(Records from a collection)
-- pv_equiv track=rewrite | github.com/midadodin/project- | 98 - Треугольники.py | count_equal_sides
-- ===== SOURCE A (Python) =====
-- def distance_squared(p1, p2):
--     return (p1[0] - p2[0]) ** 2 + (p1[1] - p2[1]) ** 2
--
-- def count_equal_sides(points):
--     n = len(points)
--     equal_sides_count = 0
--
--     distances = {}
--     for i in range(n):
--         for j in range(i + 1, n):
--             d = distance_squared(points[i], points[j])
--             if d not in distances:
--                 distances[d] = set()
--             distances[d].add((i, j))
--
--     for i in range(n):
--         for j in range(i + 1, n):
--             d = distance_squared(points[i], points[j])
--             for pair in distances[d]:
--                 if i in pair or j in pair:
--                     continue
--                 equal_sides_count += 1
--
--     return equal_sides_count
-- ===== SOURCE B (Python) =====
-- def distance_squared(p1, p2):
--     return (p1[0] - p2[0]) ** 2 + (p1[1] - p2[1]) ** 2
--
-- def count_equal_sides(points):
--     n = len(points)
--     cnt = {}   # squared distance -> number of segments with that length
--     vcnt = {}  # (vertex index, squared distance) -> number of such segments touching the vertex
--     for i in range(n):
--         for j in range(i + 1, n):
--             d = distance_squared(points[i], points[j])
--             cnt[d] = cnt.get(d, 0) + 1
--             vcnt[(i, d)] = vcnt.get((i, d), 0) + 1
--             vcnt[(j, d)] = vcnt.get((j, d), 0) + 1
--
--     total = 0
--     for i in range(n):
--         for j in range(i + 1, n):
--             d = distance_squared(points[i], points[j])
--             # disjoint same-length partners = all same-length - those touching i - those touching j
--             # (the segment (i, j) itself is subtracted twice, hence the +1)
--             total += cnt[d] - vcnt[(i, d)] - vcnt[(j, d)] + 1
--     return total
-- ===== Notes on version B (the rewrite author's own statement) =====
-- stated objective: alternative
-- what changed: A stores, per squared length, the set of segments and re-scans that whole set for every pair; B instead builds two counters (segments per squared length, and per (endpoint, squared length)) and answers each pair by inclusion-exclusion arithmetic on counter lookups, removing the inner scan over the group.
import Mathlib
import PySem

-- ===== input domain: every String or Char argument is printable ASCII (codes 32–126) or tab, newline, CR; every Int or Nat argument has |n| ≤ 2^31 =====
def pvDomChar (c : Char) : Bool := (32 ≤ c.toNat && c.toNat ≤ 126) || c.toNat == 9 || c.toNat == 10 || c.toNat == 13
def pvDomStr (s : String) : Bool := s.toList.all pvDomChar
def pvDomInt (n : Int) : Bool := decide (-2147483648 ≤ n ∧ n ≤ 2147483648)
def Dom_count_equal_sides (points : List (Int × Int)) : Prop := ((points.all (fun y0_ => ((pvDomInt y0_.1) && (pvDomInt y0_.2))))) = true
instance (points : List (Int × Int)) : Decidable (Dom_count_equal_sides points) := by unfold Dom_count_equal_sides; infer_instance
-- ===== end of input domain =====

-- B replaces A's inner scan over the stored set of equal-length segments by two counters
-- (per squared length, and per (vertex, squared length)) combined by inclusion-exclusion per pair.

-- ===== PORT A =====
-- helper distance_squared (shared module context of A and B)
def distance_squared (p1 p2 : Int × Int) : Int :=
  (p1.1 - p2.1) ^ 2 + (p1.2 - p2.2) ^ 2

def count_equal_sides (points : List (Int × Int)) : Int :=
  let n : Int := PySem.List.len points
  let equal_sides_count : Int := 0
  -- first double loop: distances[d] = set of index pairs (i, j) at squared distance d
  let distances : PySem.Dict Int (PySem.Set (Int × Int)) :=
    (PySem.List.pyRange 0 n 1).foldl (fun dct i =>
      (PySem.List.pyRange (i + 1) n 1).foldl (fun dct j =>
        let d := distance_squared (PySem.List.pyGetD points i (0, 0)) (PySem.List.pyGetD points j (0, 0))
        let dct := if ¬ dct.contains d then dct.insert d PySem.Set.empty else dct
        dct.modify d PySem.Set.empty (fun st => PySem.Set.add st (i, j))) dct)
      PySem.Dict.empty
  -- second double loop: for each pair, scan distances[d] (key always present: (i, j) itself was added)
  let equal_sides_count :=
    (PySem.List.pyRange 0 n 1).foldl (fun acc i =>
      (PySem.List.pyRange (i + 1) n 1).foldl (fun acc j =>
        let d := distance_squared (PySem.List.pyGetD points i (0, 0)) (PySem.List.pyGetD points j (0, 0))
        (distances.getD d PySem.Set.empty).foldl (fun acc pair =>
          if pair.1 == i || pair.2 == i || pair.1 == j || pair.2 == j then acc else acc + 1) acc) acc)
      equal_sides_count
  equal_sides_count

-- ===== PORT B =====
def count_equal_sides_alt (points : List (Int × Int)) : Int :=
  let n : Int := PySem.List.len points
  -- one double loop building both counters: cnt[d], vcnt[(v, d)]
  let cv : PySem.Dict Int Int × PySem.Dict (Int × Int) Int :=
    (PySem.List.pyRange 0 n 1).foldl (fun st i =>
      (PySem.List.pyRange (i + 1) n 1).foldl (fun st j =>
        let d := distance_squared (PySem.List.pyGetD points i (0, 0)) (PySem.List.pyGetD points j (0, 0))
        let cnt := st.1.insert d (st.1.getD d 0 + 1)
        let vcnt := st.2.insert (i, d) (st.2.getD (i, d) 0 + 1)
        let vcnt := vcnt.insert (j, d) (vcnt.getD (j, d) 0 + 1)
        (cnt, vcnt)) st)
      (PySem.Dict.empty, PySem.Dict.empty)
  let cnt := cv.1
  let vcnt := cv.2
  -- second double loop: counter arithmetic per pair (keys always present)
  let total : Int := 0
  let total :=
    (PySem.List.pyRange 0 n 1).foldl (fun acc i =>
      (PySem.List.pyRange (i + 1) n 1).foldl (fun acc j =>
        let d := distance_squared (PySem.List.pyGetD points i (0, 0)) (PySem.List.pyGetD points j (0, 0))
        acc + (cnt.getD d 0 - vcnt.getD (i, d) 0 - vcnt.getD (j, d) 0 + 1)) acc)
      total
  total

-- ===== PRECONDITION & SPEC =====
def Spec_count_equal_sides (points : List (Int × Int)) (out : Int) : Prop := out = count_equal_sides_alt points
instance (points : List (Int × Int)) (out : Int) : Decidable (Spec_count_equal_sides points out) := by unfold Spec_count_equal_sides; infer_instance

-- ===== CLAIM (what is proved, stated in full; the proofs are below) =====
def Claim_equal_count_equal_sides : Prop := ∀ (points : List (Int × Int)), Dom_count_equal_sides points → Spec_count_equal_sides points (count_equal_sides points)

-- ===== LEMMAS AND PROOFS =====

/-- the squared distance of the segment given by an index pair -/
def pvKey (points : List (Int × Int)) (s : Int × Int) : Int :=
  distance_squared (PySem.List.pyGetD points s.1 (0, 0)) (PySem.List.pyGetD points s.2 (0, 0))

/-- the list of index pairs (i, j), 0 ≤ i < j < n, visited by the double loops -/
def pvPairs (n : Int) : List (Int × Int) :=
  (PySem.List.pyRange 0 n 1).flatMap (fun i => (PySem.List.pyRange (i + 1) n 1).map (fun j => (i, j)))

theorem pv_foldl_nested {α : Type} (n : Int) (f : α → Int → Int → α) (init : α) :
    (PySem.List.pyRange 0 n 1).foldl (fun acc i =>
      (PySem.List.pyRange (i + 1) n 1).foldl (fun acc j => f acc i j) acc) init
    = (pvPairs n).foldl (fun acc s => f acc s.1 s.2) init := by
  unfold pvPairs
  rw [List.foldl_flatMap]
  simp [List.foldl_map]

theorem pv_mem_pvPairs (n : Int) (s : Int × Int) :
    s ∈ pvPairs n ↔ 0 ≤ s.1 ∧ s.1 < s.2 ∧ s.2 < n := by
  obtain ⟨a, b⟩ := s
  simp only [pvPairs, List.mem_flatMap, List.mem_map, PySem.List.mem_pyRange_one, Prod.mk.injEq]
  constructor
  · rintro ⟨i, ⟨h0, hn⟩, j, ⟨h1, h2⟩, rfl, rfl⟩; omega
  · rintro ⟨h0, h1, h2⟩; exact ⟨a, ⟨h0, by omega⟩, b, ⟨by omega, h2⟩, rfl, rfl⟩

theorem pv_nodup_pvPairs (n : Int) : (pvPairs n).Nodup := by
  unfold pvPairs
  rw [List.nodup_flatMap]
  constructor
  · intro i _
    exact (PySem.List.nodup_pyRange_one _ _).map (fun a b h => by simpa using h)
  · refine (PySem.List.pairwise_lt_pyRange_one 0 n).imp ?_
    intro a b hab x hxa hxb
    simp only [List.mem_map] at hxa hxb
    obtain ⟨j, _, rfl⟩ := hxa
    obtain ⟨k, _, hk⟩ := hxb
    injection hk with h1 h2
    omega

/-- A's first loop: the set stored at key d collects exactly the pairs at squared distance d. -/
theorem pv_abuild (pts : List (Int × Int)) :
    ∀ (l : List (Int × Int)) (dct : PySem.Dict Int (PySem.Set (Int × Int))) (d : Int),
    (l.foldl (fun dct s =>
        (if ¬ dct.contains (pvKey pts s) then dct.insert (pvKey pts s) PySem.Set.empty else dct).modify
          (pvKey pts s) PySem.Set.empty (fun st => PySem.Set.add st s)) dct).getD d PySem.Set.empty
    = PySem.Set.update (dct.getD d PySem.Set.empty) (l.filter (fun s => pvKey pts s == d)) := by
  intro l
  induction l with
  | nil => intro dct d; simp [PySem.Set.update_nil]
  | cons s l ih =>
    intro dct d
    rw [List.foldl_cons, ih, List.filter_cons]
    have hsame : ∀ x : Int,
        (if ¬ dct.contains (pvKey pts s) then dct.insert (pvKey pts s) PySem.Set.empty else dct).getD x
          PySem.Set.empty = dct.getD x PySem.Set.empty := by
      intro x
      by_cases hc : dct.contains (pvKey pts s)
      · simp [hc]
      · rw [if_pos (by simp [hc]), PySem.Dict.getD_insert]
        split
        · next hx =>
          subst hx
          exact (PySem.Dict.getD_of_not_contains dct PySem.Set.empty (by simpa using hc)).symm
        · rfl
    rw [PySem.Dict.getD_modify, hsame, hsame]
    by_cases h : pvKey pts s = d
    · rw [if_pos h.symm, if_pos (by simp [h]), PySem.Set.update_cons, h]
    · rw [if_neg (fun hh => h hh.symm), if_neg (by simp [h])]

/-- B's cnt counter: getD d 0 counts pairs at squared distance d. -/
theorem pv_cnt (pts : List (Int × Int)) (l : List (Int × Int)) (d : Int) :
    (l.foldl (fun c s => c.insert (pvKey pts s) (c.getD (pvKey pts s) 0 + 1)) PySem.Dict.empty).getD d 0
    = (l.countP (fun s => pvKey pts s == d) : Int) := by
  have h1 : (l.map (pvKey pts)).foldl (fun c x => c.insert x (c.getD x 0 + 1))
      (PySem.Dict.empty : PySem.Dict Int Int)
      = l.foldl (fun c s => c.insert (pvKey pts s) (c.getD (pvKey pts s) 0 + 1)) PySem.Dict.empty := by
    rw [List.foldl_map]
  rw [← h1, PySem.Dict.getD_foldl_insert_add_one, PySem.Dict.getD_empty]
  rw [List.count_eq_countP, List.countP_map]
  simp only [Function.comp_def, zero_add]

/-- B's vcnt counter: getD (v, d) 0 counts endpoint occurrences of v among pairs at distance d. -/
theorem pv_vcnt (pts : List (Int × Int)) (l : List (Int × Int)) (v d : Int) :
    (l.foldl (fun w s =>
        (w.insert (s.1, pvKey pts s) (w.getD (s.1, pvKey pts s) 0 + 1)).insert (s.2, pvKey pts s)
          ((w.insert (s.1, pvKey pts s) (w.getD (s.1, pvKey pts s) 0 + 1)).getD (s.2, pvKey pts s) 0 + 1))
        PySem.Dict.empty).getD (v, d) 0
    = (l.countP (fun s => (s.1, pvKey pts s) == (v, d)) : Int)
      + (l.countP (fun s => (s.2, pvKey pts s) == (v, d)) : Int) := by
  have hflat : (l.foldl (fun w s =>
        (w.insert (s.1, pvKey pts s) (w.getD (s.1, pvKey pts s) 0 + 1)).insert (s.2, pvKey pts s)
          ((w.insert (s.1, pvKey pts s) (w.getD (s.1, pvKey pts s) 0 + 1)).getD (s.2, pvKey pts s) 0 + 1))
        (PySem.Dict.empty : PySem.Dict (Int × Int) Int))
      = ((l.flatMap (fun s => [(s.1, pvKey pts s), (s.2, pvKey pts s)])).foldl
          (fun w k => w.insert k (w.getD k 0 + 1)) PySem.Dict.empty) := by
    rw [List.foldl_flatMap]
    rfl
  rw [hflat, PySem.Dict.getD_foldl_insert_add_one, PySem.Dict.getD_empty]
  have hcount : ∀ (l : List (Int × Int)),
      (l.flatMap (fun s => [(s.1, pvKey pts s), (s.2, pvKey pts s)])).count (v, d)
      = l.countP (fun s => (s.1, pvKey pts s) == (v, d)) + l.countP (fun s => (s.2, pvKey pts s) == (v, d)) := by
    intro l
    induction l with
    | nil => simp
    | cons t l ih =>
      rw [List.flatMap_cons, List.count_append, ih, List.countP_cons, List.countP_cons]
      simp [List.count_cons]
      omega
  rw [hcount]
  push_cast
  ring

/-- A's inner scan is a countP. -/
theorem pv_scan (i j : Int) (S : List (Int × Int)) (acc : Int) :
    S.foldl (fun acc pair =>
        if pair.1 == i || pair.2 == i || pair.1 == j || pair.2 == j then acc else acc + 1) acc
    = acc + (S.countP (fun pair => !(pair.1 == i || pair.2 == i || pair.1 == j || pair.2 == j)) : Int) := by
  induction S generalizing acc with
  | nil => simp
  | cons t S ih =>
    rw [List.foldl_cons, List.countP_cons, ih]
    cases t.1 == i || t.2 == i || t.1 == j || t.2 == j
    · simp
      ring
    · simp

/-- inclusion–exclusion per pair (i, j): among same-distance pairs, those avoiding i and j. -/
theorem pv_ie (pts : List (Int × Int)) (i j : Int) (hij : i < j)
    (L : List (Int × Int)) (hL : ∀ t ∈ L, t.1 < t.2) :
    (L.countP (fun t => !(t.1 == i || t.2 == i || t.1 == j || t.2 == j) && (pvKey pts t == pvKey pts (i, j))) : Int)
    = (L.countP (fun t => pvKey pts t == pvKey pts (i, j)) : Int)
      - ((L.countP (fun t => (t.1, pvKey pts t) == (i, pvKey pts (i, j))) : Int)
          + (L.countP (fun t => (t.2, pvKey pts t) == (i, pvKey pts (i, j))) : Int))
      - ((L.countP (fun t => (t.1, pvKey pts t) == (j, pvKey pts (i, j))) : Int)
          + (L.countP (fun t => (t.2, pvKey pts t) == (j, pvKey pts (i, j))) : Int))
      + (L.count (i, j) : Int) := by
  induction L with
  | nil => simp
  | cons t L ih =>
    have ht : t.1 < t.2 := hL t (List.mem_cons_self ..)
    have ihh := ih (fun u hu => hL u (List.mem_cons_of_mem _ hu))
    obtain ⟨a, b⟩ := t
    simp only [List.countP_cons, List.count_cons, Bool.and_eq_true,
      Bool.not_eq_eq_eq_not, Bool.not_true, Bool.or_eq_false_iff, beq_iff_eq, beq_eq_false_iff_ne,
      ne_eq, Prod.mk.injEq] at *
    push_cast
    by_cases hab : a = i ∧ b = j
    · obtain ⟨rfl, rfl⟩ := hab
      split_ifs <;> omega
    · split_ifs <;> omega

-- ===== VERDICT (by name: the statement is the Claim_ definition above) =====
theorem count_equal_sides_spec : Claim_equal_count_equal_sides := by
  intro points _
  show count_equal_sides points = count_equal_sides_alt points
  have hk : ∀ i j : Int,
      distance_squared (PySem.List.pyGetD points i (0, 0)) (PySem.List.pyGetD points j (0, 0))
      = pvKey points (i, j) := fun _ _ => rfl
  unfold count_equal_sides count_equal_sides_alt
  simp only [hk]
  rw [pv_foldl_nested, pv_foldl_nested, pv_foldl_nested, pv_foldl_nested]
  simp only [Prod.mk.eta]
  set n : Int := PySem.List.len points with hn
  simp only [pv_abuild, PySem.Dict.getD_empty]
  have hset : ∀ dk : Int,
      PySem.Set.update PySem.Set.empty (List.filter (fun t => pvKey points t == dk) (pvPairs n))
      = List.filter (fun t => pvKey points t == dk) (pvPairs n) := by
    intro dk
    rw [show (PySem.Set.empty : PySem.Set (Int × Int)) = [] from rfl, PySem.Set.update_nil_left,
      PySem.Set.ofList_eq_self_of_nodup _ ((pv_nodup_pvPairs n).filter _)]
  simp only [hset, pv_scan, List.countP_filter]
  have hsplit := PySem.List.foldl_prod_mk
    (f := fun (c : PySem.Dict Int Int) (s : Int × Int) =>
      c.insert (pvKey points s) (c.getD (pvKey points s) 0 + 1))
    (g := fun (w : PySem.Dict (Int × Int) Int) (s : Int × Int) =>
      (w.insert (s.1, pvKey points s) (w.getD (s.1, pvKey points s) 0 + 1)).insert (s.2, pvKey points s)
        ((w.insert (s.1, pvKey points s) (w.getD (s.1, pvKey points s) 0 + 1)).getD (s.2, pvKey points s) 0 + 1))
    (pvPairs n) PySem.Dict.empty PySem.Dict.empty
  rw [hsplit]
  simp only [pv_cnt, pv_vcnt]
  rw [PySem.List.foldl_add, PySem.List.foldl_add]
  congr 1
  congr 1
  apply List.map_congr_left
  intro s hs
  obtain ⟨i, j⟩ := s
  have hmem := (pv_mem_pvPairs n (i, j)).mp hs
  have hij : i < j := hmem.2.1
  have hL : ∀ t ∈ pvPairs n, t.1 < t.2 := fun t ht => ((pv_mem_pvPairs n t).mp ht).2.1
  have hie := pv_ie points i j hij (pvPairs n) hL
  have hone : (pvPairs n).count (i, j) = 1 :=
    List.count_eq_one_of_mem (pv_nodup_pvPairs n) hs
  rw [hone] at hie
  omega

◆ Your goal: When the line with "at distance d. -/" is reached in the data above, start copying there, and copy each line exactly until the line with "PySem.Dict.empty).getD (v, d) 0" has been copied; copy nothing else.

◆ Task response:
/-- B's vcnt counter: getD (v, d) 0 counts endpoint occurrences of v among pairs at distance d. -/
theorem pv_vcnt (pts : List (Int × Int)) (l : List (Int × Int)) (v d : Int) :
    (l.foldl (fun w s =>
        (w.insert (s.1, pvKey pts s) (w.getD (s.1, pvKey pts s) 0 + 1)).insert (s.2, pvKey pts s)
          ((w.insert (s.1, pvKey pts s) (w.getD (s.1, pvKey pts s) 0 + 1)).getD (s.2, pvKey pts s) 0 + 1))
        PySem.Dict.empty).getD (v, d) 0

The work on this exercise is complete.